Big Data Analytics
The first steps toward achieving a lasting competitive edge with Big Data analytics.
"Big data is a big deal," analysts from McKinsey & Company wrote in a recent Financial Times article that draws its facts from a 156-page McKinsey report studying Big Data's potential in five sectors.
Yesterday, I posted a brief overview of the free report and some of its key conclusions. Today, I'd like to point out a few of the integration issues you'll need to consider when it comes to Big Data.
First, it's important to note that when the McKinsey analysts and others talk about Big Data, they're really not just talking about massive amounts of data, as Forrester Principal Analyst Brian Hopkins pointed out to me in the comments of last week's post about Big Data and integration:
We are thinking about it in terms of not only big volume, but high velocity, variety and variability. Some of the most interesting uses of technologies such as Hadoop are coming from the velocity and variability characteristics of "data at an extreme scale" - which is perhaps a better thing to think of when you hear the words Big Data.' What we are seeing is that it's not about just handling large amounts of complex data - agree, we have been doing that for years, as you point out. It's more about handling it in ways that are faster, cheaper and more forward looking that our current technology allows.

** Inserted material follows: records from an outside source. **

-- pv_equiv track=rewrite | github.com/bsagrans/CompSciFinal | Final Project Milestone 2.py | decode_chars
-- ===== SOURCE A (Python) =====
-- def even_or_odd_bit(number: int) -> str:
--     ''' consumes an int and returns a str. If the number passed is odd,
--     this function should return a '1' and if its even, it should return a '0';'''
--     if number % 2 == 0:
--         return "0"
--     else:
--         return "1"
--
-- def decode_single_char(color_intensities: list[int]) -> str:
--     '''consumes a list of integers containing eight color intensities values (Base 10).
--     These color intensities represent a single ascii character as described in the Part
--     A Decoding: Decoding Process page'''
--     if len(color_intensities) != 8:
--         return ""
--     new_colors = ""
--     for colors in color_intensities:
--         new_colors += even_or_odd_bit(colors)
--     return chr(int(new_colors, 2))
--
-- def decode_chars(color_intensities: list[int], number_characters: int) -> str:
--     '''consumes a list of integers of color intensity values and an integer representing how many characters to decode.
--     gThis function should call decode_single_char for each character that needs to be decoded '''
--     decoded = ""
--     if len(color_intensities) != (8 * number_characters):
--         return None
--     for colors in range(number_characters):
--         current_position = colors * 8
--         decoded += decode_single_char(color_intensities[current_position:current_position + 8])
--     return decoded
-- ===== SOURCE B (Python) =====
-- def decode_chars(color_intensities: list[int], number_characters: int) -> str:
--     '''Single flat pass: accumulate each bit parity into an integer and emit a
--     character every 8 intensities; no slicing, no intermediate bit strings.'''
--     if len(color_intensities) != 8 * number_characters:
--         return None
--     decoded = ""
--     value = 0
--     count = 0
--     for c in color_intensities:
--         value = value * 2 + (1 if c % 2 != 0 else 0)
--         count += 1
--         if count == 8:
--             decoded += chr(value)
--             value = 0
--             count = 0
--     return decoded
-- ===== Notes on version B (the rewrite author's own statement) =====
-- stated objective: simpler
-- what changed: Replaces the per-character slicing into 8-element groups, the helper functions and the intermediate binary string parsed with int(.,2) by one flat pass over the list that accumulates bit parities into an integer and emits chr(value) every 8th element.
import Mathlib
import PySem

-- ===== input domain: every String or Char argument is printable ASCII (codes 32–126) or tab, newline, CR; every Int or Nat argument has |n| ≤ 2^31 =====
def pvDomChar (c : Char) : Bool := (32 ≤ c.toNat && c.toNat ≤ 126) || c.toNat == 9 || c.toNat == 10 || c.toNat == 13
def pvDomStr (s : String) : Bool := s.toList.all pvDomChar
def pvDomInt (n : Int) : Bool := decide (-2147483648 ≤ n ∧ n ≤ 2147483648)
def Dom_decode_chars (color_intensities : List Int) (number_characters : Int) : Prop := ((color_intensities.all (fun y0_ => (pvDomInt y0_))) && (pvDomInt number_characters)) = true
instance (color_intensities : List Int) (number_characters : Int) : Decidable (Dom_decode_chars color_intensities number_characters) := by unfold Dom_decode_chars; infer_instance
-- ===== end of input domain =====

-- B replaces A's slice-into-8-groups / bit-string / int(.,2) pipeline by one flat pass
-- accumulating bit parities into an integer (objective: simpler).


-- ===== PORT A =====
def even_or_odd_bit (number : Int) : String :=
  if PySem.Int.mod number 2 = 0 then "0" else "1"

-- hand port of int(s, 2): exact on strings of '0'/'1' digits, the only strings A feeds it
def pvParseBin2 (s : String) : Nat :=
  s.toList.foldl (fun v ch => v * 2 + (if ch = '1' then 1 else 0)) 0

def decode_single_char (color_intensities : List Int) : String :=
  if color_intensities.length ≠ 8 then ""
  else
    let new_colors := color_intensities.foldl (fun nc colors => nc ++ even_or_odd_bit colors) ""
    String.singleton (Char.ofNat (pvParseBin2 new_colors))

def decode_chars (color_intensities : List Int) (number_characters : Int) : Option String :=
  if (color_intensities.length : Int) ≠ 8 * number_characters then none
  else some ((PySem.List.pyRange 0 number_characters 1).foldl
    (fun decoded colors =>
      decoded ++ decode_single_char
        (PySem.List.slice color_intensities (some (colors * 8)) (some (colors * 8 + 8)))) "")

-- ===== PORT B =====
-- the body of B's for-loop (named so the proofs can speak about single steps)
def pvStep (st : Int × Int × String) (c : Int) : Int × Int × String :=
  let value := st.1 * 2 + (if PySem.Int.mod c 2 ≠ 0 then 1 else 0)
  let count := st.2.1 + 1
  if count = 8 then (0, 0, st.2.2 ++ String.singleton (Char.ofNat value.toNat))
  else (value, count, st.2.2)

def decode_chars_alt (color_intensities : List Int) (number_characters : Int) : Option String :=
  if (color_intensities.length : Int) ≠ 8 * number_characters then none
  else some (color_intensities.foldl pvStep ((0 : Int), (0 : Int), "")).2.2

-- ===== PRECONDITION & SPEC =====
def Spec_decode_chars (color_intensities : List Int) (number_characters : Int) (out : Option String) : Prop := out = decode_chars_alt color_intensities number_characters
instance (color_intensities : List Int) (number_characters : Int) (out : Option String) : Decidable (Spec_decode_chars color_intensities number_characters out) := by unfold Spec_decode_chars; infer_instance

-- ===== CLAIM (what is proved, stated in full; the proofs are below) =====
def Claim_equal_decode_chars : Prop := ∀ (color_intensities : List Int) (number_characters : Int), Dom_decode_chars color_intensities number_characters → Spec_decode_chars color_intensities number_characters (decode_chars color_intensities number_characters)

-- ===== LEMMAS AND PROOFS =====

-- common spec: the decoded string of a list, one char per complete 8-group
def pvBit (c : Int) : Int := if PySem.Int.mod c 2 ≠ 0 then 1 else 0

def pvVal8 (a b c d e f g h : Int) : Int :=
  ((((((((0 : Int) * 2 + pvBit a) * 2 + pvBit b) * 2 + pvBit c) * 2 + pvBit d) * 2 + pvBit e)
      * 2 + pvBit f) * 2 + pvBit g) * 2 + pvBit h

def pvGroups : List Int → String
  | a :: b :: c :: d :: e :: f :: g :: h :: t =>
      String.singleton (Char.ofNat (pvVal8 a b c d e f g h).toNat) ++ pvGroups t
  | _ => ""

theorem pvBit_nonneg (c : Int) : 0 ≤ pvBit c ∧ pvBit c ≤ 1 := by
  unfold pvBit; split <;> omega

-- A's bit-string parse agrees with the integer accumulation
theorem pvParse_step (s : String) (c : Int) :
    pvParseBin2 (s ++ even_or_odd_bit c) = pvParseBin2 s * 2 + (pvBit c).toNat := by
  unfold pvParseBin2 even_or_odd_bit pvBit
  rcases Int.emod_two_eq c with h | h <;>
    simp [h, List.foldl_append]

theorem pvParse_fold (l : List Int) (s : String) :
    pvParseBin2 (l.foldl (fun nc colors => nc ++ even_or_odd_bit colors) s) =
      l.foldl (fun v c => v * 2 + (pvBit c).toNat) (pvParseBin2 s) := by
  induction l generalizing s with
  | nil => rfl
  | cons x t ih => simp only [List.foldl_cons, ih, pvParse_step]

-- decode_single_char on an explicit 8-list is the group character
theorem decode_single_char_eq (a b c d e f g h : Int) :
    decode_single_char [a, b, c, d, e, f, g, h] =
      String.singleton (Char.ofNat (pvVal8 a b c d e f g h).toNat) := by
  have hp : pvParseBin2 (List.foldl (fun nc colors => nc ++ even_or_odd_bit colors) ""
      [a, b, c, d, e, f, g, h]) = (pvVal8 a b c d e f g h).toNat := by
    rw [pvParse_fold]
    simp only [List.foldl_cons, List.foldl_nil]
    rw [show pvParseBin2 "" = 0 from rfl]
    have hcast : ∀ x : Int, (((pvBit x).toNat : Nat) : Int) = pvBit x := fun x =>
      Int.toNat_of_nonneg (pvBit_nonneg x).1
    refine Eq.trans (Int.toNat_natCast _).symm ?_
    congr 1
    unfold pvVal8
    push_cast [hcast]
    ring
  unfold decode_single_char
  rw [if_neg (by norm_num)]
  simp only [hp]

theorem pvGroups_append8 (a b c d e f g h : Int) (t : List Int) :
    pvGroups (a :: b :: c :: d :: e :: f :: g :: h :: t) =
      String.singleton (Char.ofNat (pvVal8 a b c d e f g h).toNat) ++ pvGroups t := rfl

-- destructure a list of length 8*(k+1) into its first 8 elements
theorem pvDestruct8 (l : List Int) (k : Nat) (hl : l.length = 8 * (k + 1)) :
    ∃ a b c d e f g h t, l = a :: b :: c :: d :: e :: f :: g :: h :: t ∧ t.length = 8 * k := by
  match l with
  | a :: b :: c :: d :: e :: f :: g :: h :: t =>
      exact ⟨a, b, c, d, e, f, g, h, t, rfl, by simp at hl; omega⟩
  | [] | [_] | [_,_] | [_,_,_] | [_,_,_,_] | [_,_,_,_,_] | [_,_,_,_,_,_] | [_,_,_,_,_,_,_] =>
      simp at hl <;> omega

-- B's flat fold produces the group string
theorem pvBfold (k : Nat) (l : List Int) (acc : String) (hl : l.length = 8 * k) :
    l.foldl pvStep (0, 0, acc) = (0, 0, acc ++ pvGroups l) := by
  induction k generalizing l acc with
  | zero =>
      have : l = [] := List.length_eq_zero_iff.mp (by omega)
      subst this; simp [pvGroups]
  | succ k ih =>
      obtain ⟨a, b, c, d, e, f, g, h, t, rfl, ht⟩ := pvDestruct8 l k hl
      have h8 : List.foldl pvStep (0, 0, acc) (a :: b :: c :: d :: e :: f :: g :: h :: t) =
          List.foldl pvStep
            (0, 0, acc ++ String.singleton (Char.ofNat (pvVal8 a b c d e f g h).toNat)) t := by
        simp only [List.foldl_cons]
        congr 1
      rw [h8, ih t _ ht, pvGroups_append8]
      rw [String.append_assoc]

-- pvGroups splits across a prefix of length 8*m
theorem pvGroups_append_mul8 (m : Nat) (p s : List Int) (hp : p.length = 8 * m) :
    pvGroups (p ++ s) = pvGroups p ++ pvGroups s := by
  induction m generalizing p with
  | zero =>
      have : p = [] := List.length_eq_zero_iff.mp (by omega)
      subst this; simp [pvGroups]
  | succ m ih =>
      obtain ⟨a, b, c, d, e, f, g, h, t, rfl, ht⟩ := pvDestruct8 p m hp
      simp only [List.cons_append, pvGroups_append8, ih t ht, String.append_assoc]

-- A's ranged loop over slices produces the group string of the taken prefix
theorem pvAloop (ci : List Int) (k : Nat) (hk : 8 * k ≤ ci.length) :
    (PySem.List.pyRange 0 (k : Int) 1).foldl
      (fun decoded colors =>
        decoded ++ decode_single_char
          (PySem.List.slice ci (some (colors * 8)) (some (colors * 8 + 8)))) "" =
    pvGroups (ci.take (8 * k)) := by
  induction k with
  | zero => simp [PySem.List.pyRange_one_eq_nil le_rfl, pvGroups]
  | succ k ih =>
      have h0 : ((k + 1 : Nat) : Int) = (k : Int) + 1 := by push_cast; ring
      rw [h0, PySem.List.pyRange_one_succ_right (by positivity), List.foldl_append,
        ih (by omega)]
      simp only [List.foldl_cons, List.foldl_nil]
      have hs : PySem.List.slice ci (some ((k : Int) * 8)) (some ((k : Int) * 8 + 8)) =
          (ci.drop (8 * k)).take 8 := by
        have h1 : ((k : Int) * 8) = ((8 * k : Nat) : Int) := by push_cast; ring
        have h2 : ((k : Int) * 8 + 8) = ((8 * k + 8 : Nat) : Int) := by push_cast; ring
        rw [h2, h1, PySem.List.slice_natCast]
        congr 1; omega
      rw [hs]
      have hlen : ((ci.drop (8 * k)).take 8).length = 8 * (0 + 1) := by
        simp; omega
      obtain ⟨a, b, c, d, e, f, g, h, t, hchunk, ht⟩ := pvDestruct8 _ 0 (by omega)
      have ht0 : t = [] := List.length_eq_zero_iff.mp (by omega)
      subst ht0
      have htake : ci.take (8 * (k + 1)) = ci.take (8 * k) ++ (ci.drop (8 * k)).take 8 := by
        conv_lhs => rw [← List.take_append_drop (8 * k) ci]
        rw [List.take_append]
        congr 1
        · rw [List.take_take]; congr 1; omega
        · congr 1; simp; omega
      rw [hchunk, decode_single_char_eq, htake, hchunk,
        pvGroups_append_mul8 k _ _ (by simp; omega), pvGroups_append8]
      simp [pvGroups]

-- ===== VERDICT (by name: the statement is the Claim_ definition above) =====
theorem decode_chars_spec : Claim_equal_decode_chars := by
  intro ci n _
  unfold Spec_decode_chars decode_chars decode_chars_alt
  by_cases hlen : (ci.length : Int) ≠ 8 * n
  · simp [hlen]
  · replace hlen : (ci.length : Int) = 8 * n := not_ne_iff.mp hlen
    simp only [hlen, ne_eq, not_true_eq_false, if_false]
    have hk : ci.length = 8 * n.toNat := by omega
    have hcast : n = ((n.toNat : Nat) : Int) := by omega
    rw [hcast, pvAloop ci n.toNat (le_of_eq hk.symm),
      pvBfold n.toNat ci "" hk, List.take_of_length_le (le_of_eq hk)]
    simp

The McKinsey analysts take essentially the same view, as they explain in the FT article (free registration may be required for access). The article states:
In addition to the sheer scale of big data, the real-time and high frequency nature of the data is also key. For example, nowcasting' is used extensively and adds considerable power to prediction. Similarly the high frequency of data allows users to test theories in near real-time and to a level never before possible.
Obviously, this focus on real time and high frequency requires a more robust integration plan than your run-of-the-mill ETL project.
Again, many of the integration technology issues associated with Big Data are also not unique - they're just required on a uniquely large, fast and frequent scale. Legacy systems, incompatible standards and formats are all among the data integration challenges you'll encounter with Big Data. Again, that's nothing new.
But Big Data will require integrating a broader range of data, according to the FT article. This is not your typical B2B fare:
Above all, access to data needs to broaden. Increasingly companies will need to access data from third parties and integrate them with their own but today there are few areas where there are efficient markets for the trading or sharing of data-for example, there is no market for the sharing of the aggregate movement patterns derived from mobile phones that retailers want to mine as they try to understand the behavior of their customers.
In many cases, we're talking about large data sets owned by governments, some of which currently aren't even available yet.
Obviously, Big Data will be a big deal, creating not just new business and cost-saving opportunities, but potentially redefining democracy and open government. But all of that potential hinges on our ability to integrate, mine and use the data. McKinsey's report offers a good starting point for turning Big Data's potential into a reality.